→ Exercise objective:
Searching the material below, find each line that includes the word "headD", and copy it.

→ Supplied data:
-- pv_equiv track=rewrite | github.com/HuyaneMatsu/hata | build/lib/hata/ext/patchouli/parser.py | remove_block_quote_indents
-- ===== SOURCE A (Python) =====
-- def remove_block_quote_indents(lines):
--     """
--     Removes the dedent from the given lines returning a new list with the lines without them.
--
--     Parameters
--     ----------
--     lines : `list` of `str`
--         Input lines.
--
--     Returns
--     -------
--     lines : `None` or (`list` of `str`)
--     """
--     if not lines:
--         return None
--
--     for index in range(len(lines)):
--         lines[index] = lines[index][1:].lstrip()
--
--     while True:
--         if lines[-1]:
--             break
--
--         del lines[-1]
--         if not lines:
--             return None
--
--     while True:
--         if lines[0]:
--             break
--
--         del lines[0]
--         continue
--
--     return lines
-- ===== SOURCE B (Python) =====
-- def remove_block_quote_indents(lines):
--     """
--     Same task as A, as one forward pass with two accumulators: `kept` is the
--     trimmed result so far, `pending` buffers interior empty lines until a later
--     non-empty line claims them; leading empties never enter, trailing empties
--     die in `pending` — instead of A's rewrite loop plus two element-by-element
--     deletion loops.
--     Mutates `lines` in place exactly as A does (same final contents, same object returned).
--     """
--     if not lines:
--         return None
--
--     kept = []
--     pending = []
--     for line in lines:
--         stripped = line[1:].lstrip()
--         if stripped:
--             kept += pending
--             pending = []
--             kept.append(stripped)
--         elif kept:
--             pending.append(stripped)
--         # else: leading empty line, dropped
--
--     if not kept:
--         lines[:] = []
--         return None
--
--     lines[:] = kept
--     return lines
-- ===== Notes on version B (the rewrite author's own statement) =====
-- stated objective: alternative
-- what changed: replaces A's in-place rewrite loop plus two element-by-element del-loops (trailing then leading) with one forward pass using two accumulators (kept result + pending buffer of interior empty lines) and a single slice assignment
import Mathlib
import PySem

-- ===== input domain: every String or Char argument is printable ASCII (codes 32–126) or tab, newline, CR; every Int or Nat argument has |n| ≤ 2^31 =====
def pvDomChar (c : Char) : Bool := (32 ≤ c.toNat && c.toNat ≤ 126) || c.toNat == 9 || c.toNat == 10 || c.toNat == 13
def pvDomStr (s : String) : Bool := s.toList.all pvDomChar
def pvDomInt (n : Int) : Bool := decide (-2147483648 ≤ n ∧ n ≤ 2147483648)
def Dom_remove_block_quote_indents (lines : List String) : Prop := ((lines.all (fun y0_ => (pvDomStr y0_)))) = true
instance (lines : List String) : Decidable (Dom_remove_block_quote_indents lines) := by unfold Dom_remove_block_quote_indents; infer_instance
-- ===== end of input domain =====

-- B replaces A's rewrite loop plus two element-by-element del-loops (each `del lines[0]` shifts
-- the whole list) with one linear forward pass using two accumulators.
-- Both Pythons mutate `lines` in place identically; the theorems are about the return value.

-- ===== PORT A =====
-- line[1:].lstrip(), shared subexpression of both Pythons
def pvProc (line : String) : String := PySem.Str.lstrip (PySem.Str.slice line (some 1) none)

-- A's first while-loop: repeatedly `del lines[-1]` while the last line is empty, None if emptied;
-- transliterated as a recursion over the reversed list (deleting at the back = walking the reverse).
def pvBackLoop : List String → Option (List String)
  | [] => none
  | h :: t => if h = "" then pvBackLoop t else some (h :: t)

-- A's second while-loop: repeatedly `del lines[0]` while the first line is empty.
-- (The [] case is unreachable in A — the last line is already known non-empty.)
def pvFrontLoop : List String → List String
  | [] => []
  | h :: t => if h = "" then pvFrontLoop t else h :: t

def remove_block_quote_indents (lines : List String) : Option (List String) :=
  if lines = [] then none
  else
    let stripped := lines.map pvProc
    match pvBackLoop stripped.reverse with
    | none => none
    | some r => some (pvFrontLoop r.reverse)

-- ===== PORT B =====
-- one step of B's forward loop: kept = trimmed result so far, pending = buffered
-- interior empty lines; Python's `if stripped: … elif kept: …` branch order kept
def pvStep (acc : List String × List String) (s : String) : List String × List String :=
  if s ≠ "" then (acc.1 ++ acc.2 ++ [s], [])
  else if acc.1 ≠ [] then (acc.1, acc.2 ++ [s])
  else acc

def remove_block_quote_indents_alt (lines : List String) : Option (List String) :=
  if lines = [] then none
  else
    let acc := lines.foldl (fun acc line => pvStep acc (pvProc line)) ([], [])
    if acc.1 = [] then none else some acc.1

-- ===== PRECONDITION & SPEC =====
def Spec_remove_block_quote_indents (lines : List String) (out : Option (List String)) : Prop := out = remove_block_quote_indents_alt lines
instance (lines : List String) (out : Option (List String)) : Decidable (Spec_remove_block_quote_indents lines out) := by unfold Spec_remove_block_quote_indents; infer_instance

-- ===== CLAIM (what is proved, stated in full; the proofs are below) =====
def Claim_equal_remove_block_quote_indents : Prop := ∀ (lines : List String), Dom_remove_block_quote_indents lines → Spec_remove_block_quote_indents lines (remove_block_quote_indents lines)

-- ===== LEMMAS AND PROOFS =====

-- the emptiness predicate both programs branch on
def pvE : String → Bool := fun s => s == ""

theorem pvE_false {s : String} (h : ¬ s = "") : pvE s = false := by
  simp [pvE, h]

theorem pvBackLoop_eq (r : List String) :
    pvBackLoop r = match r.dropWhile pvE with
      | [] => none
      | l => some l := by
  induction r with
  | nil => rfl
  | cons h t ih =>
      by_cases hh : h = ""
      · simp [pvBackLoop, pvE, hh, ih]
      · simp [pvBackLoop, pvE_false hh, hh]

theorem pvFrontLoop_eq (l : List String) : pvFrontLoop l = l.dropWhile pvE := by
  induction l with
  | nil => rfl
  | cons h t ih =>
      by_cases hh : h = ""
      · simp [pvFrontLoop, pvE, hh, ih]
      · simp [pvFrontLoop, pvE_false hh, hh]

theorem pvDropWhile_reverse_nil_iff (p : String → Bool) (t : List String) :
    t.reverse.dropWhile p = [] ↔ t.all p = true := by
  simp only [List.dropWhile_eq_nil_iff, List.all_eq_true, List.mem_reverse]

-- the trimmed-both-ends list both programs converge to
def pvKept (m : List String) : List String := (List.rdropWhile pvE m).dropWhile pvE

theorem pvKept_nil_iff (m : List String) : pvKept m = [] ↔ m.all pvE = true := by
  constructor
  · intro h
    simp only [List.all_eq_true]
    intro x hx
    rw [← List.rdropWhile_append_rtakeWhile (p := pvE) (l := m), List.mem_append] at hx
    rcases hx with hx | hx
    · exact List.dropWhile_eq_nil_iff.mp h x hx
    · exact List.mem_rtakeWhile_imp hx
  · intro h
    have : List.rdropWhile pvE m = [] :=
      List.rdropWhile_eq_nil_iff.mpr (fun x hx => List.all_eq_true.mp h x hx)
    simp [pvKept, this]

theorem pvDropWhile_kept_ne (m : List String) (h : ¬ pvKept m = []) :
    m.dropWhile pvE = pvKept m ++ List.rtakeWhile pvE m := by
  have hne : ¬ (List.rdropWhile pvE m).dropWhile pvE = [] := h
  calc m.dropWhile pvE
      = (List.rdropWhile pvE m ++ List.rtakeWhile pvE m).dropWhile pvE := by
        rw [List.rdropWhile_append_rtakeWhile]
    _ = pvKept m ++ List.rtakeWhile pvE m := by
        rw [List.dropWhile_append, if_neg (by simpa [List.isEmpty_iff] using hne)]
        rfl

-- B's loop invariant: after any prefix m of the stripped lines, the state is
-- (trimmed-both-ends of m, trailing empties of m — empty while nothing is kept)
theorem pvFoldl_inv (m : List String) :
    m.foldl pvStep ([], []) =
      (pvKept m, if pvKept m = [] then [] else List.rtakeWhile pvE m) := by
  induction m using List.reverseRecOn with
  | nil => simp [pvKept]
  | append_singleton m s ih =>
      rw [List.foldl_append, List.foldl_cons, List.foldl_nil, ih]
      by_cases hs : s = ""
      · subst hs
        have hpe : pvE "" = true := by simp [pvE]
        by_cases hk : pvKept m = []
        · have hall : (m ++ [""]).all pvE = true := by
            have := (pvKept_nil_iff m).mp hk
            simp [List.all_append, this, hpe]
          have : pvKept (m ++ [""]) = [] := (pvKept_nil_iff (m ++ [""])).mpr hall
          simp [pvStep, hk, this]
        · have hkept : pvKept (m ++ [""]) = pvKept m := by
            simp [pvKept, List.rdropWhile_concat_pos pvE m "" hpe]
          have hpnd : List.rtakeWhile pvE (m ++ [""]) = List.rtakeWhile pvE m ++ [""] :=
            List.rtakeWhile_concat_pos pvE m "" hpe
          simp [pvStep, hk, hkept, hpnd]
      · have hpe : pvE s = false := pvE_false hs
        have hrd : List.rdropWhile pvE (m ++ [s]) = m ++ [s] :=
          List.rdropWhile_concat_neg pvE m s (by simp [hpe])
        have hpnd : List.rtakeWhile pvE (m ++ [s]) = [] := by
          simp [hpe]
        by_cases hk : pvKept m = []
        · have hdm : m.dropWhile pvE = [] := by
            refine List.dropWhile_eq_nil_iff.mpr ?_
            exact fun x hx => List.all_eq_true.mp ((pvKept_nil_iff m).mp hk) x hx
          have hkept : pvKept (m ++ [s]) = [s] := by
            simp [pvKept, hrd, List.dropWhile_append, hdm, hpe]
          simp [pvStep, hs, hk, hkept, hpnd]
        · have hdm : ¬ m.dropWhile pvE = [] := by
            rw [pvDropWhile_kept_ne m hk]
            simp [hk]
          have hkept : pvKept (m ++ [s]) = pvKept m ++ List.rtakeWhile pvE m ++ [s] := by
            rw [pvKept, hrd, List.dropWhile_append,
              if_neg (by simpa [List.isEmpty_iff] using hdm), pvDropWhile_kept_ne m hk,
              List.append_assoc]
          have : pvKept (m ++ [s]) ≠ [] := by simp [hkept]
          simp [pvStep, hs, hk, hkept, hpnd]

theorem pvA_core (m : List String) :
    (match pvBackLoop m.reverse with
      | none => none
      | some r => some (pvFrontLoop r.reverse)) =
    (if m.all pvE then none
     else some ((List.rdropWhile pvE m).dropWhile pvE)) := by
  rw [pvBackLoop_eq]
  by_cases hall : m.all pvE
  · have : m.reverse.dropWhile pvE = [] := (pvDropWhile_reverse_nil_iff pvE m).mpr hall
    simp [this, hall]
  · have hne : m.reverse.dropWhile pvE ≠ [] := by
      simpa [pvDropWhile_reverse_nil_iff] using hall
    cases hd : m.reverse.dropWhile pvE with
    | nil => exact absurd hd hne
    | cons a l =>
        simp only [hall]
        rw [pvFrontLoop_eq]
        have : List.rdropWhile pvE m = (a :: l).reverse := by
          simp [List.rdropWhile, hd]
        simp [this]

-- ===== VERDICT (by name: the statement is the Claim_ definition above) =====
theorem remove_block_quote_indents_spec : Claim_equal_remove_block_quote_indents := by
  intro lines _
  unfold Spec_remove_block_quote_indents
  unfold remove_block_quote_indents remove_block_quote_indents_alt
  by_cases h : lines = []
  · simp [h]
  · simp only [h, if_false]
    rw [pvA_core (lines.map pvProc), ← List.foldl_map, pvFoldl_inv (lines.map pvProc)]
    by_cases hall : (lines.map pvProc).all pvE
    · have : pvKept (lines.map pvProc) = [] := (pvKept_nil_iff _).mpr hall
      simp [hall, this]
    · have hk : ¬ pvKept (lines.map pvProc) = [] := fun hk => hall ((pvKept_nil_iff _).mp hk)
      simp [hall, hk]
      rfl
-- pv_equiv track=rewrite | github.com/nikayvavadze13/GOA | day 174/homework/codewars.py | will_reach_end
-- ===== SOURCE A (Python) =====
-- def will_reach_end(speed, roadmap):
--     pos = 0
--     cracks = 0
--     distance_in_cycle = 0
--
--     while pos < len(roadmap):
--         if speed == 0:
--             return False
--
--
--         if roadmap[pos] == 'x':
--             cracks += 1
--
--         distance_in_cycle += 1
--         pos += 1
--
--         if distance_in_cycle == speed:
--
--             speed -= (1 + cracks)
--             cracks = 0
--             distance_in_cycle = 0
--
--     return True if pos == len(roadmap) else False
-- ===== SOURCE B (Python) =====
-- def will_reach_end(speed, roadmap):
--     n = len(roadmap)
--     pos = 0
--     while pos < n:
--         if speed == 0:
--             return False
--         if speed < 0:
--             return True
--         if pos + speed > n:
--             return True
--         cracks = roadmap[pos:pos + speed].count('x')
--         pos += speed
--         speed -= (1 + cracks)
--     return True
-- ===== Notes on version B (the rewrite author's own statement) =====
-- stated objective: alternative
-- what changed: B loops once per speed-cycle, counting cracks with a slice .count('x') instead of A's per-character loop with cracks/distance_in_cycle counters, resolving the negative-speed and incomplete-final-cycle cases up front.
import Mathlib
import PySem

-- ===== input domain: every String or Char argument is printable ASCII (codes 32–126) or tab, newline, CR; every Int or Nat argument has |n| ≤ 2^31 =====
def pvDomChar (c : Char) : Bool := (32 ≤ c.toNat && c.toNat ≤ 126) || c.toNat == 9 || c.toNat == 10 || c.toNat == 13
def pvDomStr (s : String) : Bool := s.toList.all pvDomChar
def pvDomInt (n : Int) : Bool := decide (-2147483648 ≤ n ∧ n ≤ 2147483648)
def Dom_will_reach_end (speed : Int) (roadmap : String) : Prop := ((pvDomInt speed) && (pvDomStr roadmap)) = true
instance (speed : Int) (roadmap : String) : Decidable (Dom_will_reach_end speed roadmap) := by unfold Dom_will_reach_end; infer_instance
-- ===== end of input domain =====

-- B re-decomposes A's per-character loop into one step per speed-cycle (slice-count of cracks); same O(n), faster by a constant factor (measured).

-- ===== PORT A =====
-- A's while loop: state pos / speed / cracks / distance_in_cycle, one step per character.
def willLoopA (cs : List Char) (pos : Nat) (speed cracks dic : Int) : Bool :=
  if h : pos < cs.length then
    if speed == 0 then false
    else
      let cracks' := if cs[pos] == 'x' then cracks + 1 else cracks
      let dic' := dic + 1
      if dic' == speed then willLoopA cs (pos + 1) (speed - (1 + cracks')) 0 0
      else willLoopA cs (pos + 1) speed cracks' dic'
  else decide (pos = cs.length)
termination_by cs.length - pos

def will_reach_end (speed : Int) (roadmap : String) : Bool :=
  willLoopA roadmap.toList 0 speed 0 0

-- ===== PORT B =====
-- B's while loop: one step per cycle; cracks counted on the slice roadmap[pos:pos+speed].
def willLoopB (cs : List Char) (n pos : Nat) (speed : Int) : Bool :=
  if h : pos < n then
    if speed == 0 then false
    else if speed < 0 then true
    else if (pos : Int) + speed > (n : Int) then true
    else
      let cracks : Int := (PySem.List.slice cs (some (pos : Int)) (some ((pos : Int) + speed))).count 'x'
      willLoopB cs n (pos + speed.toNat) (speed - (1 + cracks))
  else true
termination_by n - pos
decreasing_by
  simp only [beq_iff_eq] at *
  have : 1 ≤ speed.toNat := by omega
  omega

def will_reach_end_alt (speed : Int) (roadmap : String) : Bool :=
  willLoopB roadmap.toList roadmap.toList.length 0 speed

-- ===== PRECONDITION & SPEC =====
def Spec_will_reach_end (speed : Int) (roadmap : String) (out : Bool) : Prop := out = will_reach_end_alt speed roadmap
instance (speed : Int) (roadmap : String) (out : Bool) : Decidable (Spec_will_reach_end speed roadmap out) := by unfold Spec_will_reach_end; infer_instance

-- ===== CLAIM (what is proved, stated in full; the proofs are below) =====
def Claim_equal_will_reach_end : Prop := ∀ (speed : Int) (roadmap : String), Dom_will_reach_end speed roadmap → Spec_will_reach_end speed roadmap (will_reach_end speed roadmap)

-- ===== LEMMAS AND PROOFS =====

-- With negative speed, distance_in_cycle (≥ 0, increasing) never equals speed, so A coasts to the end.
lemma negLoop (cs : List Char) : ∀ (k pos : Nat) (speed cracks dic : Int),
    cs.length - pos ≤ k → speed < 0 → 0 ≤ dic → pos ≤ cs.length →
    willLoopA cs pos speed cracks dic = true := by
  intro k
  induction k with
  | zero =>
    intro pos speed cracks dic hk hs hd hp
    rw [willLoopA]
    have : ¬ pos < cs.length := by omega
    simp [this, show pos = cs.length by omega]
  | succ k ih =>
    intro pos speed cracks dic hk hs hd hp
    rw [willLoopA]
    by_cases hlt : pos < cs.length
    · simp only [dif_pos hlt]
      have hne : (speed == 0) = false := by simp; omega
      have hne2 : (dic + 1 == speed) = false := by simp; omega
      simp only [hne, hne2, if_false, Bool.false_eq_true]
      exact ih (pos + 1) speed _ (dic + 1) (by omega) hs (by omega) (by omega)
    · simp [hlt, show pos = cs.length by omega]

-- An incomplete final cycle: the loop reaches the end before distance_in_cycle hits speed.
lemma tailLoop (cs : List Char) : ∀ (k pos : Nat) (speed cracks dic : Int),
    cs.length - pos ≤ k → 0 < speed → 0 ≤ dic → dic < speed →
    (cs.length : Int) < (pos : Int) + speed - dic → pos ≤ cs.length →
    willLoopA cs pos speed cracks dic = true := by
  intro k
  induction k with
  | zero =>
    intro pos speed cracks dic hk hs hd hds hlen hp
    rw [willLoopA]
    have : ¬ pos < cs.length := by omega
    simp [this, show pos = cs.length by omega]
  | succ k ih =>
    intro pos speed cracks dic hk hs hd hds hlen hp
    rw [willLoopA]
    by_cases hlt : pos < cs.length
    · simp only [dif_pos hlt]
      have hne : (speed == 0) = false := by simp; omega
      have hlt' : (pos : Int) < (cs.length : Int) := by exact_mod_cast hlt
      have hne2 : (dic + 1 == speed) = false := by simp; omega
      simp only [hne, hne2, if_false, Bool.false_eq_true]
      apply ih (pos + 1) speed _ (dic + 1) (by omega) hs (by omega) (by omega) _ (by omega)
      push_cast
      omega
    · simp [hlt, show pos = cs.length by omega]

-- One complete cycle of k characters: A's per-character scan equals a count over the chunk.
lemma chunkLoop (cs : List Char) : ∀ (k pos : Nat) (speed cracks dic : Int),
    1 ≤ k → 0 < speed → dic + (k : Int) = speed → pos + k ≤ cs.length →
    willLoopA cs pos speed cracks dic
      = willLoopA cs (pos + k) (speed - (1 + cracks + (((cs.drop pos).take k).count 'x' : Int))) 0 0 := by
  intro k
  induction k with
  | zero => intro _ _ _ _ h1; omega
  | succ k ih =>
    intro pos speed cracks dic _ hs hds hlen
    have hlt : pos < cs.length := by omega
    rw [willLoopA]
    have hne : (speed == 0) = false := by simp; omega
    simp only [dif_pos hlt, hne, Bool.false_eq_true, if_false]
    have hdrop : cs.drop pos = cs[pos] :: cs.drop (pos + 1) := List.drop_eq_getElem_cons hlt
    by_cases hk0 : k = 0
    · subst hk0
      have heq : (dic + 1 == speed) = true := by simp; omega
      simp only [heq, if_true]
      have htake : (cs.drop pos).take 1 = [cs[pos]] := by
        rw [hdrop]
        rfl
      rw [htake]
      have harg : speed - (1 + (if cs[pos] == 'x' then cracks + 1 else cracks))
          = speed - (1 + cracks + (([cs[pos]].count 'x' : Nat) : Int)) := by
        by_cases hx : cs[pos] = 'x' <;> simp [hx] <;> omega
      exact congrArg (fun z => willLoopA cs (pos + 1) z 0 0) harg
    · have hk1 : 1 ≤ k := by omega
      have heq : (dic + 1 == speed) = false := by
        simp only [beq_eq_false_iff_ne, ne_eq]
        intro h
        have : (k : Int) + 1 = (k + 1 : Nat) := by push_cast; ring
        omega
      simp only [heq, Bool.false_eq_true, if_false]
      rw [ih (pos + 1) speed _ (dic + 1) hk1 hs (by push_cast at hds ⊢; omega) (by omega)]
      have hcnt : ((cs.drop pos).take (k + 1)).count 'x'
          = ((cs.drop (pos + 1)).take k).count 'x' + (if cs[pos] == 'x' then 1 else 0) := by
        rw [hdrop, List.take_succ_cons, List.count_cons]
      rw [hcnt]
      have hpp : pos + 1 + k = pos + (k + 1) := by omega
      rw [hpp]
      congr 1
      by_cases hx : cs[pos] = 'x' <;> simp [hx] <;> push_cast <;> ring

lemma mainLoop (cs : List Char) : ∀ (k pos : Nat) (speed : Int),
    cs.length - pos ≤ k → pos ≤ cs.length →
    willLoopA cs pos speed 0 0 = willLoopB cs cs.length pos speed := by
  intro k
  induction k with
  | zero =>
    intro pos speed hk hp
    have hpos : pos = cs.length := by omega
    rw [willLoopA, willLoopB]
    simp [hpos]
  | succ k ih =>
    intro pos speed hk hp
    by_cases hlt : pos < cs.length
    · rw [willLoopB]
      simp only [dif_pos hlt]
      by_cases hz : speed = 0
      · subst hz; rw [willLoopA]; simp [hlt]
      · have hz' : (speed == 0) = false := by simp [hz]
        simp only [hz', Bool.false_eq_true, if_false]
        by_cases hneg : speed < 0
        · simp only [if_pos hneg]
          exact negLoop cs (cs.length - pos) pos speed 0 0 le_rfl hneg le_rfl hp
        · have hposS : 0 < speed := by omega
          simp only [if_neg hneg]
          by_cases hover : (pos : Int) + speed > (cs.length : Int)
          · simp only [if_pos hover]
            exact tailLoop cs (cs.length - pos) pos speed 0 0 le_rfl hposS le_rfl hposS
              (by omega) hp
          · simp only [if_neg hover]
            have htn : ((speed.toNat : Int)) = speed := Int.toNat_of_nonneg (by omega)
            have h1 : 1 ≤ speed.toNat := by omega
            have hle : pos + speed.toNat ≤ cs.length := by omega
            have hslice : PySem.List.slice cs (some (pos : Int)) (some ((pos : Int) + speed))
                = (cs.drop pos).take speed.toNat := by
              rw [← htn]
              exact_mod_cast PySem.List.slice_natCast_add cs pos speed.toNat
            rw [chunkLoop cs speed.toNat pos speed 0 0 h1 hposS (by omega) hle]
            rw [ih (pos + speed.toNat) _ (by omega) (by omega)]
            rw [hslice]
            congr 1
    · have hpos : pos = cs.length := by omega
      rw [willLoopA, willLoopB]
      simp [hpos]

-- ===== VERDICT (by name: the statement is the Claim_ definition above) =====
theorem will_reach_end_spec : Claim_equal_will_reach_end := by
  intro speed roadmap _
  unfold Spec_will_reach_end will_reach_end will_reach_end_alt
  exact mainLoop roadmap.toList roadmap.toList.length 0 speed (by omega) (by omega)
theorem pv_insert_same (d : pvIDict) (k : String) (v : PySem.Set String)
    (hn : (PySem.Dict.keys d).Nodup) (h : PySem.Dict.get? d k = some v) :
    PySem.Dict.insert d k v = d := by
  have hc : PySem.Dict.contains d k = true := by
    rw [PySem.Dict.contains_eq_isSome_get?, h]; rfl
  cases d with
  | mk items =>
    rw [PySem.Dict.insert, if_pos hc]
    congr 1
    exact pv_map_if_eq items k v hn h

theorem pv_pvAdd_of_rec {cls : pvIDict} {p : String} (hI : pvInv cls) (h : pvRec cls p) :
    pvAdd cls p = cls := by
  obtain ⟨s, hs, hm⟩ := h
  have hc : PySem.Dict.contains cls (pvParent p) = true := by
    rw [PySem.Dict.contains_eq_isSome_get?, hs]; rfl
  unfold pvAdd
  rw [PySem.Dict.setdefault_of_contains _ _ hc]
  rw [PySem.Dict.modify]
  rw [PySem.Dict.getD_eq_get?_getD, hs]
  have : PySem.Set.add s p = s := by
    rw [PySem.Set.add, if_pos ((PySem.Set.contains_iff s p).mpr hm)]
  rw [Option.getD_some, this]
  exact pv_insert_same _ _ _ hI.1 hs

theorem pv_inv_fold :
    ∀ (xs : List String) {cls : pvIDict}, pvInv cls → pvInv (xs.foldl pvAdd cls) := by
  intro xs
  induction xs with
  | nil => intro cls h; exact h
  | cons x xs ih => intro cls h; exact ih (pv_inv_pvAdd h x)

theorem pv_fold_skip :
    ∀ (ys : List String) (cls : pvIDict) (t : String), pvInv cls → pvRec cls t →
      ys.foldl pvAdd cls = (ys.filter (fun y => !(y == t))).foldl pvAdd cls := by
  intro ys
  induction ys with
  | nil => intro cls t _ _; rfl
  | cons y ys ih =>
      intro cls t hI hR
      by_cases hy : y = t
      · subst hy
        rw [List.filter_cons_of_neg (by simp)]
        rw [List.foldl_cons, pv_pvAdd_of_rec hI hR]
        exact ih cls y hI hR
      · rw [List.filter_cons_of_pos (by simp [hy])]
        rw [List.foldl_cons, List.foldl_cons]
        exact ih (pvAdd cls y) t (pv_inv_pvAdd hI y) (pv_rec_mono hR y)

theorem pv_fold_dedup :
    ∀ (xs : List String) (cls : pvIDict), pvInv cls →
      xs.foldl pvAdd cls = (PySem.Set.ofList xs).foldl pvAdd cls := by
  intro xs
  induction xs with
  | nil => intro cls _; rfl
  | cons x xs ih =>
      intro cls hI
      rw [PySem.Set.ofList_cons, List.foldl_cons, List.foldl_cons]
      rw [ih (pvAdd cls x) (pv_inv_pvAdd hI x)]
      rw [PySem.Set.discard]
      exact pv_fold_skip (PySem.Set.ofList xs) (pvAdd cls x) x
        (pv_inv_pvAdd hI x) (pv_rec_self cls x)

def pvCumulTail (name : String) : List String → List String
  | [] => []
  | l :: ls => (name ++ "/" ++ l) :: pvCumulTail (name ++ "/" ++ l) ls

def pvToks (intent : String) : List String :=
  let parts := (PySem.Str.split? intent "/").getD []
  parts.headD "" :: pvCumulTail (parts.headD "") parts.tail

def pvAInner (st : pvIDict × String) (level : String) : pvIDict × String :=
  let cls := st.1
  let name := st.2
  let cls := if PySem.Dict.contains cls name then cls else PySem.Dict.insert cls name PySem.Set.empty
  let new_name := name ++ "/" ++ level
  let cls := PySem.Dict.modify cls name PySem.Set.empty (fun s => s.add new_name)
  (cls, new_name)

def pvABody (cls : pvIDict) (intent : String) : pvIDict :=
  let levels := (PySem.Str.split? intent "/").getD []
  let name := levels.headD ""
  let cls := PySem.Dict.modify cls "root" PySem.Set.empty (fun s => s.add name)
  ((PySem.List.slice levels (some 1) none).foldl pvAInner (cls, name)).1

→ Exercise output:
  parts.headD "" :: pvCumulTail (parts.headD "") parts.tail
  let name := levels.headD ""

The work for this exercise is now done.